_Task details_: Tell how many lines of the data include the word "Prop". Nothing but the number belongs in the answer.

_Material supplied_:
-- pv_equiv track=rewrite | github.com/MikeAlwaysCode/algorithm_py | Contests/LeetCodePython/1040.移动石子直到连续-ii.py | numMovesStonesII
-- ===== SOURCE A (Python) =====
-- from typing import List
--
-- def numMovesStonesII(stones: List[int]) -> List[int]:
--     n = len(stones)
--     stones.sort()
--     ans = [0, 0]
--     ans[1] = max(stones[-1] - stones[1] + 1, stones[-2] - stones[0] + 1) - (n - 1)
--     ans[0] = n
--     j = 0
--     for i in range(n):
--         while j + 1 < n and stones[j + 1] - stones[i] + 1 <= n:
--             j += 1
--         if j - i + 1 == n -1 and stones[j] - stones[i] + 1 == n - 1:
--             ans[0] = min(ans[0], 2)
--         else:
--             ans[0] = min(ans[0], n - j + i - 1)
--     return ans
-- ===== SOURCE B (Python) =====
-- def numMovesStonesII(stones):
--     stones.sort()
--     n = len(stones)
--
--     def below(x, lo, hi):
--         # lo + number of stones <= x among stones[lo:hi]  (recursive bisect_right)
--         if lo >= hi:
--             return lo
--         mid = (lo + hi) // 2
--         if stones[mid] <= x:
--             return below(x, mid + 1, hi)
--         return below(x, lo, mid)
--
--     best = n
--     for i, v in enumerate(stones):
--         c = below(v + n - 1, 0, n) - i
--         if c == n - 1 and stones[i + c - 1] - v == n - 2:
--             best = min(best, 2)
--         else:
--             best = min(best, n - c)
--     return [best, max(stones[-1] - stones[1], stones[-2] - stones[0]) - n + 2]
-- ===== Notes on version B (the rewrite author's own statement) =====
-- stated objective: alternative
-- what changed: A's stateful two-pointer scan (a carried-over pointer j advanced by an inner while-loop) is replaced by a stateless per-stone window count via a recursive bisect_right helper, so the inner pointer loop and the (ans, j) state disappear; the max-moves closed form is kept.
import Mathlib
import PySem

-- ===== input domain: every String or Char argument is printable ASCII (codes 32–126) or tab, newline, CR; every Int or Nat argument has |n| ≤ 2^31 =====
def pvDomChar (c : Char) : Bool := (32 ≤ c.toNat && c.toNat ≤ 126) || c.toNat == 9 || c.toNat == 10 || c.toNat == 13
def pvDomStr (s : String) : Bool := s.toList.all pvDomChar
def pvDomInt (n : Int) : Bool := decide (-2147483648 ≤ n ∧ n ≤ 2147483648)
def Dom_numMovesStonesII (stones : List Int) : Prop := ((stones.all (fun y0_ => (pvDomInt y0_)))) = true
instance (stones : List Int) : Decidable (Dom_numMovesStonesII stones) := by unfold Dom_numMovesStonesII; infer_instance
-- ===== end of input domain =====

-- B replaces A's amortised two-pointer inner while-loop by a stateless per-stone count of
-- the stones inside each window (a recursive bisect_right); both sort `stones` in place in
-- Python — the equivalence proved here is about the return value only.

-- s[i] for an index the guards keep in range (exact there; out of range Python would raise)
def pyIdx (s : List Int) (i : Int) : Int := (PySem.List.pyGet? s i).getD 0

-- ===== PORT A =====
-- the inner `while j + 1 < n and stones[j+1] - stones[i] + 1 <= n: j += 1`
def advA (s : List Int) (si : Int) (n : Nat) (j : Nat) : Nat :=
  if h : j + 1 < n ∧ pyIdx s ((j : Int) + 1) - si + 1 ≤ (n : Int) then
    advA s si n (j + 1)
  else j
termination_by n - j
decreasing_by omega

-- the body of A's `for i in range(n)` loop; state = (ans[0], j)
def stepA (s : List Int) (n : Nat) (st : Int × Nat) (i : Nat) : Int × Nat :=
  let j := advA s (pyIdx s (i : Int)) n st.2
  if ((j : Int) - (i : Int) + 1 = (n : Int) - 1) ∧
     (pyIdx s (j : Int) - pyIdx s (i : Int) + 1 = (n : Int) - 1) then
    (min st.1 2, j)
  else
    (min st.1 ((n : Int) - (j : Int) + (i : Int) - 1), j)

def numMovesStonesII (stones : List Int) : List Int :=
  let n := stones.length
  let s := PySem.List.sorted stones (fun x => x) false
  let ans1 := max (pyIdx s (-1) - pyIdx s 1 + 1) (pyIdx s (-2) - pyIdx s 0 + 1) - ((n : Int) - 1)
  let res := (List.range n).foldl (stepA s n) ((n : Int), 0)
  [res.1, ans1]

-- ===== PORT B =====
-- `below(x, lo, hi)`: lo + number of stones ≤ x among stones[lo:hi] (recursive bisect_right)
def below (s : List Int) (x : Int) (lo hi : Nat) : Nat :=
  if lo < hi then
    let mid := (lo + hi) / 2
    if pyIdx s (mid : Int) ≤ x then below s x (mid + 1) hi
    else below s x lo mid
  else lo
termination_by hi - lo
decreasing_by all_goals omega

-- the body of B's `for i, v in enumerate(stones)` loop; state = best
def stepB (s : List Int) (n : Nat) (best : Int) (p : Int × Int) : Int :=
  let c := ((below s (p.2 + (n : Int) - 1) 0 n : Nat) : Int) - p.1
  if c = (n : Int) - 1 ∧ pyIdx s (p.1 + c - 1) - p.2 = (n : Int) - 2 then
    min best 2
  else
    min best ((n : Int) - c)

def numMovesStonesII_alt (stones : List Int) : List Int :=
  let s := PySem.List.sorted stones (fun x => x) false
  let n := stones.length
  let best := (PySem.List.enumerate s 0).foldl (stepB s n) ((n : Int))
  [best, max (pyIdx s (-1) - pyIdx s 1) (pyIdx s (-2) - pyIdx s 0) - (n : Int) + 2]

-- ===== PRECONDITION & SPEC =====
-- Pre_ excludes lists of length < 2, on which Python A raises IndexError (stones[1] / stones[-2]).
def Pre_numMovesStonesII (stones : List Int) : Prop := 2 ≤ stones.length
instance (stones : List Int) : Decidable (Pre_numMovesStonesII stones) := by
  unfold Pre_numMovesStonesII; infer_instance

def pvWitness_numMovesStonesII : List Int := [2, 6, 1]

def Spec_numMovesStonesII (stones : List Int) (out : List Int) : Prop :=
  out = numMovesStonesII_alt stones
instance (stones : List Int) (out : List Int) : Decidable (Spec_numMovesStonesII stones out) := by
  unfold Spec_numMovesStonesII; infer_instance

-- ===== CLAIM (what is proved, stated in full; the proofs are below) =====
def Claim_equal_numMovesStonesII : Prop :=
  ∀ (stones : List Int), Dom_numMovesStonesII stones → Pre_numMovesStonesII stones →
    Spec_numMovesStonesII stones (numMovesStonesII stones)

-- ===== LEMMAS AND PROOFS =====

theorem pyIdx_nat (s : List Int) (k : Nat) (h : k < s.length) : pyIdx s (k : Int) = s[k] := by
  simp [pyIdx, PySem.List.pyGet?_natCast, List.getElem?_eq_getElem h]

-- in a ≤-sorted list, the elements ≤ bound are exactly the first countP of them
theorem sorted_le_iff (s : List Int) (hs : s.Pairwise (· ≤ ·)) (bound : Int) :
    ∀ k, (hk : k < s.length) →
      (s[k] ≤ bound ↔ k < s.countP (fun x => decide (x ≤ bound))) := by
  induction s with
  | nil => intro k hk; simp at hk
  | cons a t ih =>
    rw [List.pairwise_cons] at hs
    intro k hk
    by_cases ha : a ≤ bound
    · rw [List.countP_cons]
      simp only [ha, decide_true, if_true]
      cases k with
      | zero => simpa using ha
      | succ k =>
        have := ih hs.2 k (by simpa using hk)
        simpa [Nat.succ_lt_succ_iff] using this
    · have ht : t.countP (fun x => decide (x ≤ bound)) = 0 := by
        rw [List.countP_eq_zero]
        intro x hx
        have := hs.1 x hx
        simp; omega
      have hzero : (a :: t).countP (fun x => decide (x ≤ bound)) = 0 := by
        rw [List.countP_cons, ht]
        simp [ha]
      rw [hzero]
      simp only [Nat.not_lt_zero, iff_false]
      cases k with
      | zero => simpa using ha
      | succ k =>
        have hk' : k < t.length := by simpa using hk
        simp only [List.getElem_cons_succ]
        intro hle
        have := hs.1 _ (List.getElem_mem hk')
        omega

theorem advA_eq (s : List Int) (hs : s.Pairwise (· ≤ ·)) (si : Int) :
    ∀ j, j < s.length → pyIdx s (j : Int) ≤ si + (s.length : Int) - 1 →
      advA s si s.length j = s.countP (fun x => decide (x ≤ si + (s.length : Int) - 1)) - 1 := by
  intro j
  have hcle : s.countP (fun x => decide (x ≤ si + (s.length : Int) - 1)) ≤ s.length :=
    List.countP_le_length
  induction j using advA.induct s si s.length with
  | case1 j h ih =>
    intro hj hle
    rw [advA, dif_pos h]
    refine ih h.1 ?_
    have h2 := h.2
    push_cast at h2 ⊢
    omega
  | case2 j h =>
    intro hj hle
    rw [advA, dif_neg h]
    have hjc : j < s.countP (fun x => decide (x ≤ si + (s.length : Int) - 1)) := by
      rw [← sorted_le_iff s hs _ j hj, ← pyIdx_nat s j hj]; exact hle
    rcases Nat.lt_or_ge (j + 1) s.length with h1 | h1
    · have hnb : ¬ (pyIdx s ((j : Int) + 1) - si + 1 ≤ (s.length : Int)) := fun hx => h ⟨h1, hx⟩
      have hcast : ((j : Int) + 1) = ((j + 1 : Nat) : Int) := by push_cast; ring
      rw [hcast, pyIdx_nat s (j + 1) h1] at hnb
      have hgt : ¬ s[j + 1] ≤ si + (s.length : Int) - 1 := by omega
      have := (sorted_le_iff s hs _ (j + 1) h1).not.mp hgt
      omega
    · omega

-- the recursive bisect lands on the same count of in-window stones
theorem below_go (s : List Int) (hs : s.Pairwise (· ≤ ·)) (x : Int) :
    ∀ fuel lo hi, hi - lo ≤ fuel → hi ≤ s.length →
      lo ≤ s.countP (fun y => decide (y ≤ x)) →
      s.countP (fun y => decide (y ≤ x)) ≤ hi →
      below s x lo hi = s.countP (fun y => decide (y ≤ x)) := by
  intro fuel
  induction fuel with
  | zero =>
    intro lo hi hf hhi hlo hch
    rw [below]
    have h : ¬ (lo < hi) := by omega
    simp only [if_neg h]
    omega
  | succ f ihf =>
    intro lo hi hf hhi hlo hch
    rw [below]
    by_cases h : lo < hi
    · simp only [if_pos h]
      have hmlt : (lo + hi) / 2 < s.length := by omega
      by_cases hle : pyIdx s (((lo + hi) / 2 : Nat) : Int) ≤ x
      · simp only [hle, if_true]
        have hmc : (lo + hi) / 2 < s.countP (fun y => decide (y ≤ x)) := by
          rw [← sorted_le_iff s hs x _ hmlt, ← pyIdx_nat s _ hmlt]; exact hle
        exact ihf _ _ (by omega) hhi (by omega) hch
      · simp only [hle, if_false]
        have hmc : s.countP (fun y => decide (y ≤ x)) ≤ (lo + hi) / 2 := by
          rcases Nat.lt_or_ge ((lo + hi) / 2) (s.countP (fun y => decide (y ≤ x))) with hx | hx
          · exact absurd (by rw [pyIdx_nat s _ hmlt, sorted_le_iff s hs x _ hmlt]; exact hx) hle
          · exact hx
        exact ihf _ _ (by omega) (by omega) hlo hmc
    · simp only [if_neg h]
      omega

theorem below_eq (s : List Int) (hs : s.Pairwise (· ≤ ·)) (x : Int)
    (hc : s.countP (fun y => decide (y ≤ x)) ≤ s.length) :
    below s x 0 s.length = s.countP (fun y => decide (y ≤ x)) :=
  below_go s hs x s.length 0 s.length (by omega) le_rfl (by omega) hc

-- the two loops in lockstep: A's running pointer entering each iteration lies inside the
-- window, so the while-loop lands exactly on the window count computed by B (countP - 1)
theorem loop_eq (s : List Int) (hs : s.Pairwise (· ≤ ·)) (n : Nat) (hn : n = s.length) :
    ∀ (k a j : Nat) (ansA ansB : Int), a + k = n → ansA = ansB → j < n →
      (0 < k → pyIdx s (j : Int) ≤ pyIdx s (a : Int) + (n : Int) - 1) →
      ((List.range' a k).foldl (stepA s n) (ansA, j)).1
        = (List.range' a k).foldl
            (fun acc (i : Nat) => stepB s n acc ((i : Int), pyIdx s (i : Int))) ansB := by
  subst hn
  intro k
  induction k with
  | zero => intro a j ansA ansB _ hans _ _; simpa using hans
  | succ k ih =>
    intro a j ansA ansB hak hans hj hwin
    subst hans
    have ha : a < s.length := by omega
    have hcle : s.countP (fun x => decide (x ≤ pyIdx s (a : Int) + (s.length : Int) - 1))
        ≤ s.length := List.countP_le_length
    have hac : a < s.countP (fun x => decide (x ≤ pyIdx s (a : Int) + (s.length : Int) - 1)) := by
      rw [← sorted_le_iff s hs _ a ha, ← pyIdx_nat s a ha]
      omega
    set c := s.countP (fun x => decide (x ≤ pyIdx s (a : Int) + (s.length : Int) - 1)) with hc
    have hjA : advA s (pyIdx s (a : Int)) s.length j = c - 1 :=
      advA_eq s hs _ j hj (hwin (by omega))
    have hcast : ((a : Int) + (((c : Nat) : Int) - (a : Int)) - 1) = ((c - 1 : Nat) : Int) := by omega
    have estep : stepA s s.length (ansA, j) a
        = (stepB s s.length ansA ((a : Int), pyIdx s (a : Int)), c - 1) := by
      unfold stepA stepB
      have hrank : below s (pyIdx s (a : Int) + (s.length : Int) - 1) 0 s.length = c :=
        below_eq s hs _ (by omega)
      simp only [hjA, hrank, hcast]
      by_cases h1 : ((c : Int) - (a : Int) = (s.length : Int) - 1) ∧
          (pyIdx s ((c - 1 : Nat) : Int) - pyIdx s (a : Int) = (s.length : Int) - 2)
      · obtain ⟨hx, hy⟩ := h1
        rw [if_pos ⟨by omega, by omega⟩, if_pos ⟨hx, hy⟩]
      · rw [if_neg (fun h => h1 ⟨by have := h.1; omega, by have := h.2; omega⟩), if_neg h1]
        have hval : (s.length : Int) - ((c - 1 : Nat) : Int) + (a : Int) - 1
            = (s.length : Int) - (((c : Nat) : Int) - (a : Int)) := by omega
        rw [hval]
    rw [List.range'_succ, List.foldl_cons, List.foldl_cons, estep]
    refine ih (a + 1) (c - 1) _ _ (by omega) rfl (by omega) ?_
    intro hk
    have h1 : c - 1 < s.length := by omega
    have h2 : a + 1 < s.length := by omega
    have hle1 : s[c - 1] ≤ pyIdx s (a : Int) + (s.length : Int) - 1 :=
      (sorted_le_iff s hs _ (c - 1) h1).mpr (by omega)
    have hmono : s[a] ≤ s[a + 1] :=
      List.pairwise_iff_getElem.mp hs a (a + 1) ha h2 (by omega)
    rw [pyIdx_nat s (c - 1) h1, pyIdx_nat s (a + 1) h2]
    rw [pyIdx_nat s a ha] at hle1
    omega

-- B's fold over enumerate(s) is the fold over indices, feeding (i, s[i]) to the step
theorem enum_foldl (s : List Int) (b : Int) (n : Nat) :
    (PySem.List.enumerate s 0).foldl (stepB s n) b
      = (List.range' 0 s.length).foldl
          (fun acc (i : Nat) => stepB s n acc ((i : Int), pyIdx s (i : Int))) b := by
  rw [PySem.List.enumerate_eq_map_pyRange s 0, List.foldl_map]
  simp only [PySem.List.len_eq]
  rw [PySem.List.pyRange_one 0 (s.length : Int)]
  simp only [Int.sub_zero, Int.toNat_natCast, List.foldl_map, List.range_eq_range', zero_add]
  refine PySem.List.foldl_congr_mem _ _ _ _ ?_
  intro acc i hi
  have hi' : i < s.length := by
    have := List.mem_range'.mp hi; omega
  simp [pyIdx_nat s i hi', PySem.List.pyGetD_natCast, List.getD,
    List.getElem?_eq_getElem hi']

-- ===== VERDICT (by name: the statement is the Claim_ definition above) =====
theorem numMovesStonesII_spec : Claim_equal_numMovesStonesII := by
  intro stones _ hpre
  unfold Pre_numMovesStonesII at hpre
  unfold Spec_numMovesStonesII numMovesStonesII numMovesStonesII_alt
  simp only [List.cons.injEq, and_true]
  have hs : (PySem.List.sorted stones (fun x => x)).Pairwise (· ≤ ·) := by
    simpa using PySem.List.sorted_pairwise stones (fun x => x)
  have hlen : stones.length = (PySem.List.sorted stones (fun x => x)).length := by
    simp [PySem.List.length_sorted]
  constructor
  · rw [List.range_eq_range',
      enum_foldl (PySem.List.sorted stones (fun x => x)) (stones.length : Int) stones.length,
      ← hlen]
    refine loop_eq _ hs stones.length hlen stones.length 0 0 _ _ (by omega) rfl (by omega) ?_
    intro _
    omega
  · omega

_Answer box_: 4